_WHAT YOU NEED TO DO_:
Your answer should be every line below that includes the word "empty".

_DATA FOR THE TASK_:
◆ ◆ ◆ ◆ ◆

-- pv_equiv track=rewrite | github.com/romirG/aadhar-kavach | ml_backend/explainability/deviation_analyzer.py | _determine_deviation_type
-- ===== SOURCE A (Python) =====
-- from typing import Dict, List, Optional, Any, Tuple
--
-- def _determine_deviation_type(feature: str, sample: Dict[str, Any]) -> str:
--     """Determine the type of deviation based on feature name and context."""
--     feature_lower = feature.lower()
--
--     if any(x in feature_lower for x in ['state', 'district', 'pincode', 'geo']):
--         return 'geographic'
--     elif any(x in feature_lower for x in ['month', 'day', 'weekend', 'quarter', 'time']):
--         return 'temporal'
--     elif any(x in feature_lower for x in ['operator', 'center', 'update', 'enrolment']):
--         return 'behavioral'
--     else:
--         return 'statistical'
-- ===== SOURCE B (Python) =====
-- from typing import Dict, Any
--
-- # keyword -> category lookup table; categories resolved by fixed priority afterwards
-- _KEYWORD_CATEGORY = {
--     'state': 'geographic', 'district': 'geographic', 'pincode': 'geographic', 'geo': 'geographic',
--     'month': 'temporal', 'day': 'temporal', 'weekend': 'temporal', 'quarter': 'temporal', 'time': 'temporal',
--     'operator': 'behavioral', 'center': 'behavioral', 'update': 'behavioral', 'enrolment': 'behavioral',
-- }
-- _LENGTHS = (3, 4, 5, 6, 7, 8, 9)
-- _PRIORITY = ('geographic', 'temporal', 'behavioral')
--
--
-- def _determine_deviation_type(feature: str, sample: Dict[str, Any]) -> str:
--     """Single sliding-window scan: hash every substring of keyword length once,
--     collect the matched categories, then resolve by priority order."""
--     fl = feature.lower()
--     found = set()
--     for i in range(len(fl)):
--         for L in _LENGTHS:
--             cat = _KEYWORD_CATEGORY.get(fl[i:i + L])
--             if cat is not None:
--                 found.add(cat)
--     for cat in _PRIORITY:
--         if cat in found:
--             return cat
--     return 'statistical'
-- ===== Notes on version B (the rewrite author's own statement) =====
-- stated objective: alternative
-- what changed: Instead of testing each keyword for containment, B slides one window over the lowercased feature, hashes every substring of keyword length in a keyword->category dict, collects matched categories in a set, and resolves by fixed priority order.
import Mathlib
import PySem

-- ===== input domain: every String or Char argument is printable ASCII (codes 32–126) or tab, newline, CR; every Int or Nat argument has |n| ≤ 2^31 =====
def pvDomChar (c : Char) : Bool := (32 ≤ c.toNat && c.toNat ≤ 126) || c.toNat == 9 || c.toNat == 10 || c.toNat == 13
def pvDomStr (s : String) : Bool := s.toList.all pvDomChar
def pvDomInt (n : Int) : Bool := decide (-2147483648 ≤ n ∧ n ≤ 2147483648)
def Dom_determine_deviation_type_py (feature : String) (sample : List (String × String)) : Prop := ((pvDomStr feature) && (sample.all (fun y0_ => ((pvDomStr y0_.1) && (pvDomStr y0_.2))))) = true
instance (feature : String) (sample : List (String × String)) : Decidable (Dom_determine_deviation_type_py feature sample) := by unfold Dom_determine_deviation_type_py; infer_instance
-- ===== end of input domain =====

-- B replaces per-keyword containment tests by one sliding-window substring scan into a keyword->category dict plus a priority pass; equal results, sample unused.


-- ===== PORT A =====
def determine_deviation_type_py (feature : String) (_sample : List (String × String)) : String :=
  let feature_lower := PySem.Str.lower feature
  if ["state", "district", "pincode", "geo"].any (fun x => PySem.Str.isIn x feature_lower) then
    "geographic"
  else if ["month", "day", "weekend", "quarter", "time"].any (fun x => PySem.Str.isIn x feature_lower) then
    "temporal"
  else if ["operator", "center", "update", "enrolment"].any (fun x => PySem.Str.isIn x feature_lower) then
    "behavioral"
  else
    "statistical"

-- ===== PORT B =====
def pvKW : PySem.Dict String String := PySem.Dict.mk
  [("state", "geographic"), ("district", "geographic"), ("pincode", "geographic"), ("geo", "geographic"),
   ("month", "temporal"), ("day", "temporal"), ("weekend", "temporal"), ("quarter", "temporal"), ("time", "temporal"),
   ("operator", "behavioral"), ("center", "behavioral"), ("update", "behavioral"), ("enrolment", "behavioral")]

def pvLens : List Int := [3, 4, 5, 6, 7, 8, 9]

def pvScan (fl : String) : PySem.Set String :=
  (PySem.List.pyRange 0 (fl.toList.length : Int) 1).foldl (fun acc i =>
    pvLens.foldl (fun acc2 L =>
      match pvKW.get? (PySem.Str.slice fl (some i) (some (i + L))) with
      | some cat => PySem.Set.add acc2 cat
      | none => acc2) acc) PySem.Set.empty

def pvPick (found : PySem.Set String) : List String → String
  | [] => "statistical"
  | c :: rest => if PySem.Set.contains found c then c else pvPick found rest

def determine_deviation_type_py_alt (feature : String) (_sample : List (String × String)) : String :=
  pvPick (pvScan (PySem.Str.lower feature)) ["geographic", "temporal", "behavioral"]

-- ===== PRECONDITION & SPEC =====
def Spec_determine_deviation_type_py (feature : String) (sample : List (String × String)) (out : String) : Prop := out = determine_deviation_type_py_alt feature sample
instance (feature : String) (sample : List (String × String)) (out : String) : Decidable (Spec_determine_deviation_type_py feature sample out) := by unfold Spec_determine_deviation_type_py; infer_instance

-- ===== CLAIM (what is proved, stated in full; the proofs are below) =====
def Claim_equal_determine_deviation_type_py : Prop := ∀ (feature : String) (sample : List (String × String)), Dom_determine_deviation_type_py feature sample → Spec_determine_deviation_type_py feature sample (determine_deviation_type_py feature sample)

-- ===== LEMMAS AND PROOFS =====

theorem pvLens_pos : ∀ L ∈ pvLens, 0 < L := by decide

theorem pv_mem_inner (fl : String) (i : Int) (acc : PySem.Set String) (ls : List Int) (x : String) :
    x ∈ ls.foldl (fun acc2 L =>
      match pvKW.get? (PySem.Str.slice fl (some i) (some (i + L))) with
      | some cat => PySem.Set.add acc2 cat
      | none => acc2) acc
    ↔ x ∈ acc ∨ ∃ L ∈ ls, pvKW.get? (PySem.Str.slice fl (some i) (some (i + L))) = some x := by
  induction ls generalizing acc with
  | nil => simp
  | cons L rest ih =>
    simp only [List.foldl_cons]
    cases h : pvKW.get? (PySem.Str.slice fl (some i) (some (i + L))) with
    | none => rw [ih]; simp [h]
    | some cat => rw [ih]; simp [PySem.Set.mem_add, h]; tauto

theorem pv_mem_outer (fl : String) (is : List Int) (acc : PySem.Set String) (x : String) :
    x ∈ is.foldl (fun acc i =>
      pvLens.foldl (fun acc2 L =>
        match pvKW.get? (PySem.Str.slice fl (some i) (some (i + L))) with
        | some cat => PySem.Set.add acc2 cat
        | none => acc2) acc) acc
    ↔ x ∈ acc ∨ ∃ i ∈ is, ∃ L ∈ pvLens, pvKW.get? (PySem.Str.slice fl (some i) (some (i + L))) = some x := by
  induction is generalizing acc with
  | nil => simp
  | cons j rest ih =>
    simp only [List.foldl_cons]
    rw [ih, pv_mem_inner]
    simp only [List.mem_cons]
    constructor
    · rintro ((h | h) | h)
      · exact Or.inl h
      · exact Or.inr ⟨j, Or.inl rfl, h⟩
      · obtain ⟨i, hi, h⟩ := h
        exact Or.inr ⟨i, Or.inr hi, h⟩
    · rintro (h | ⟨i, (rfl | hi), h⟩)
      · exact Or.inl (Or.inl h)
      · exact Or.inl (Or.inr h)
      · exact Or.inr ⟨i, hi, h⟩

theorem pv_mem_scan (fl : String) (x : String) :
    x ∈ pvScan fl ↔ ∃ i ∈ PySem.List.pyRange 0 (fl.toList.length : Int) 1, ∃ L ∈ pvLens,
      pvKW.get? (PySem.Str.slice fl (some i) (some (i + L))) = some x := by
  unfold pvScan
  rw [pv_mem_outer]
  simp [PySem.Set.empty]

theorem pv_hit_iff (fl k : String) (hk : k.toList ≠ []) (hL : ((k.toList.length : Int)) ∈ pvLens) :
    (∃ i ∈ PySem.List.pyRange 0 (fl.toList.length : Int) 1, ∃ L ∈ pvLens,
        PySem.Str.slice fl (some i) (some (i + L)) = k)
    ↔ PySem.Str.isIn k fl = true := by
  rw [PySem.Str.isIn_eq, ← PySem.Chars.exists_prefix_drop_iff_isIn]
  constructor
  · rintro ⟨i, hi, L, hLm, hs⟩
    rw [PySem.List.mem_pyRange_one] at hi
    have h0L : 0 ≤ L := le_of_lt (pvLens_pos L hLm)
    have h0i : 0 ≤ i := hi.1
    have := congrArg String.toList hs
    rw [PySem.Str.toList_slice, PySem.Chars.slice_eq_listSlice,
        PySem.List.slice_toNat fl.toList h0i (by omega)] at this
    exact ⟨i.toNat, this ▸ List.take_prefix _ _⟩
  · rintro ⟨j, hpre⟩
    obtain ⟨t, ht⟩ := hpre
    have hjlt : j < fl.toList.length := by
      by_contra hge
      have : List.drop j fl.toList = [] := List.drop_eq_nil_of_le (by omega)
      rw [this] at ht
      exact hk (List.append_eq_nil_iff.mp ht).1
    refine ⟨(j : Int), ?_, (k.toList.length : Int), hL, ?_⟩
    · rw [PySem.List.mem_pyRange_one]
      constructor
      · exact Int.natCast_nonneg j
      · exact_mod_cast hjlt
    · apply String.toList_inj.mp
      rw [PySem.Str.toList_slice, PySem.Chars.slice_eq_listSlice]
      have hcast : ((j : Int) + (k.toList.length : Int)) = (((j + k.toList.length : Nat)) : Int) := by push_cast; ring
      rw [hcast, PySem.List.slice_natCast]
      rw [← ht, Nat.add_sub_cancel_left, List.take_left]

theorem pv_get?_none (l : List (String × String)) (s : String) (h : ∀ p ∈ l, p.1 ≠ s) :
    (PySem.Dict.mk l).get? s = none := by
  induction l with
  | nil => simp [PySem.Dict.get?]
  | cons p rest ih =>
    rw [PySem.Dict.get?_mk_cons, if_neg]
    · exact ih fun q hq => h q (List.mem_cons_of_mem _ hq)
    · simp only [beq_iff_eq]
      exact h p (List.mem_cons_self ..)

theorem pv_kw_geo (s : String) : pvKW.get? s = some "geographic" ↔ s ∈ (["state", "district", "pincode", "geo"] : List String) := by
  by_cases h1 : s = "state"
  · subst h1; decide
  by_cases h2 : s = "district"
  · subst h2; decide
  by_cases h3 : s = "pincode"
  · subst h3; decide
  by_cases h4 : s = "geo"
  · subst h4; decide
  by_cases h5 : s = "month"
  · subst h5; decide
  by_cases h6 : s = "day"
  · subst h6; decide
  by_cases h7 : s = "weekend"
  · subst h7; decide
  by_cases h8 : s = "quarter"
  · subst h8; decide
  by_cases h9 : s = "time"
  · subst h9; decide
  by_cases h10 : s = "operator"
  · subst h10; decide
  by_cases h11 : s = "center"
  · subst h11; decide
  by_cases h12 : s = "update"
  · subst h12; decide
  by_cases h13 : s = "enrolment"
  · subst h13; decide
  rw [pv_get?_none _ s (by
    intro p hp
    simp only [pvKW] at hp
    fin_cases hp <;> simpa using fun he => by simp_all)]
  simp [h1, h2, h3, h4]

theorem pv_kw_temp (s : String) : pvKW.get? s = some "temporal" ↔ s ∈ (["month", "day", "weekend", "quarter", "time"] : List String) := by
  by_cases h1 : s = "state"
  · subst h1; decide
  by_cases h2 : s = "district"
  · subst h2; decide
  by_cases h3 : s = "pincode"
  · subst h3; decide
  by_cases h4 : s = "geo"
  · subst h4; decide
  by_cases h5 : s = "month"
  · subst h5; decide
  by_cases h6 : s = "day"
  · subst h6; decide
  by_cases h7 : s = "weekend"
  · subst h7; decide
  by_cases h8 : s = "quarter"
  · subst h8; decide
  by_cases h9 : s = "time"
  · subst h9; decide
  by_cases h10 : s = "operator"
  · subst h10; decide
  by_cases h11 : s = "center"
  · subst h11; decide
  by_cases h12 : s = "update"
  · subst h12; decide
  by_cases h13 : s = "enrolment"
  · subst h13; decide
  rw [pv_get?_none _ s (by
    intro p hp
    simp only [pvKW] at hp
    fin_cases hp <;> simpa using fun he => by simp_all)]
  simp [h5, h6, h7, h8, h9]

theorem pv_kw_beh (s : String) : pvKW.get? s = some "behavioral" ↔ s ∈ (["operator", "center", "update", "enrolment"] : List String) := by
  by_cases h1 : s = "state"
  · subst h1; decide
  by_cases h2 : s = "district"
  · subst h2; decide
  by_cases h3 : s = "pincode"
  · subst h3; decide
  by_cases h4 : s = "geo"
  · subst h4; decide
  by_cases h5 : s = "month"
  · subst h5; decide
  by_cases h6 : s = "day"
  · subst h6; decide
  by_cases h7 : s = "weekend"
  · subst h7; decide
  by_cases h8 : s = "quarter"
  · subst h8; decide
  by_cases h9 : s = "time"
  · subst h9; decide
  by_cases h10 : s = "operator"
  · subst h10; decide
  by_cases h11 : s = "center"
  · subst h11; decide
  by_cases h12 : s = "update"
  · subst h12; decide
  by_cases h13 : s = "enrolment"
  · subst h13; decide
  rw [pv_get?_none _ s (by
    intro p hp
    simp only [pvKW] at hp
    fin_cases hp <;> simpa using fun he => by simp_all)]
  simp [h10, h11, h12, h13]

theorem pv_scan_cat (fl cat : String) (group : List String)
    (hG : ∀ s, pvKW.get? s = some cat ↔ s ∈ group)
    (hne : ∀ k ∈ group, k.toList ≠ [] ∧ ((k.toList.length : Int)) ∈ pvLens) :
    PySem.Set.contains (pvScan fl) cat = (group.any (fun x => PySem.Str.isIn x fl)) := by
  rcases h : group.any (fun x => PySem.Str.isIn x fl) with _ | _
  · rw [Bool.eq_false_iff]
    intro hc
    rw [PySem.Set.contains_iff, pv_mem_scan] at hc
    obtain ⟨i, hi, L, hLm, hget⟩ := hc
    rw [hG] at hget
    have hhit : PySem.Str.isIn (PySem.Str.slice fl (some i) (some (i + L))) fl = true := by
      rw [← pv_hit_iff fl _ (hne _ hget).1 (hne _ hget).2]
      exact ⟨i, hi, L, hLm, rfl⟩
    rw [List.any_eq_false] at h
    exact absurd hhit (by simpa using h _ hget)
  · rw [List.any_eq_true] at h
    obtain ⟨k, hkmem, hkin⟩ := h
    rw [PySem.Set.contains_iff, pv_mem_scan]
    obtain ⟨i, hi, L, hLm, hs⟩ := (pv_hit_iff fl k (hne _ hkmem).1 (hne _ hkmem).2).mpr (by simpa using hkin)
    exact ⟨i, hi, L, hLm, by rw [hs, hG]; exact hkmem⟩

-- ===== VERDICT (by name: the statement is the Claim_ definition above) =====
theorem determine_deviation_type_py_spec : Claim_equal_determine_deviation_type_py := by
  intro feature sample _
  unfold Spec_determine_deviation_type_py determine_deviation_type_py determine_deviation_type_py_alt
  simp only [pvPick]
  rw [pv_scan_cat _ _ _ pv_kw_geo (by decide),
      pv_scan_cat _ _ _ pv_kw_temp (by decide),
      pv_scan_cat _ _ _ pv_kw_beh (by decide)]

◆ ◆ ◆ ◆ ◆

_ANSWER TO THIS PROBLEM_:
      | none => acc2) acc) PySem.Set.empty
  simp [PySem.Set.empty]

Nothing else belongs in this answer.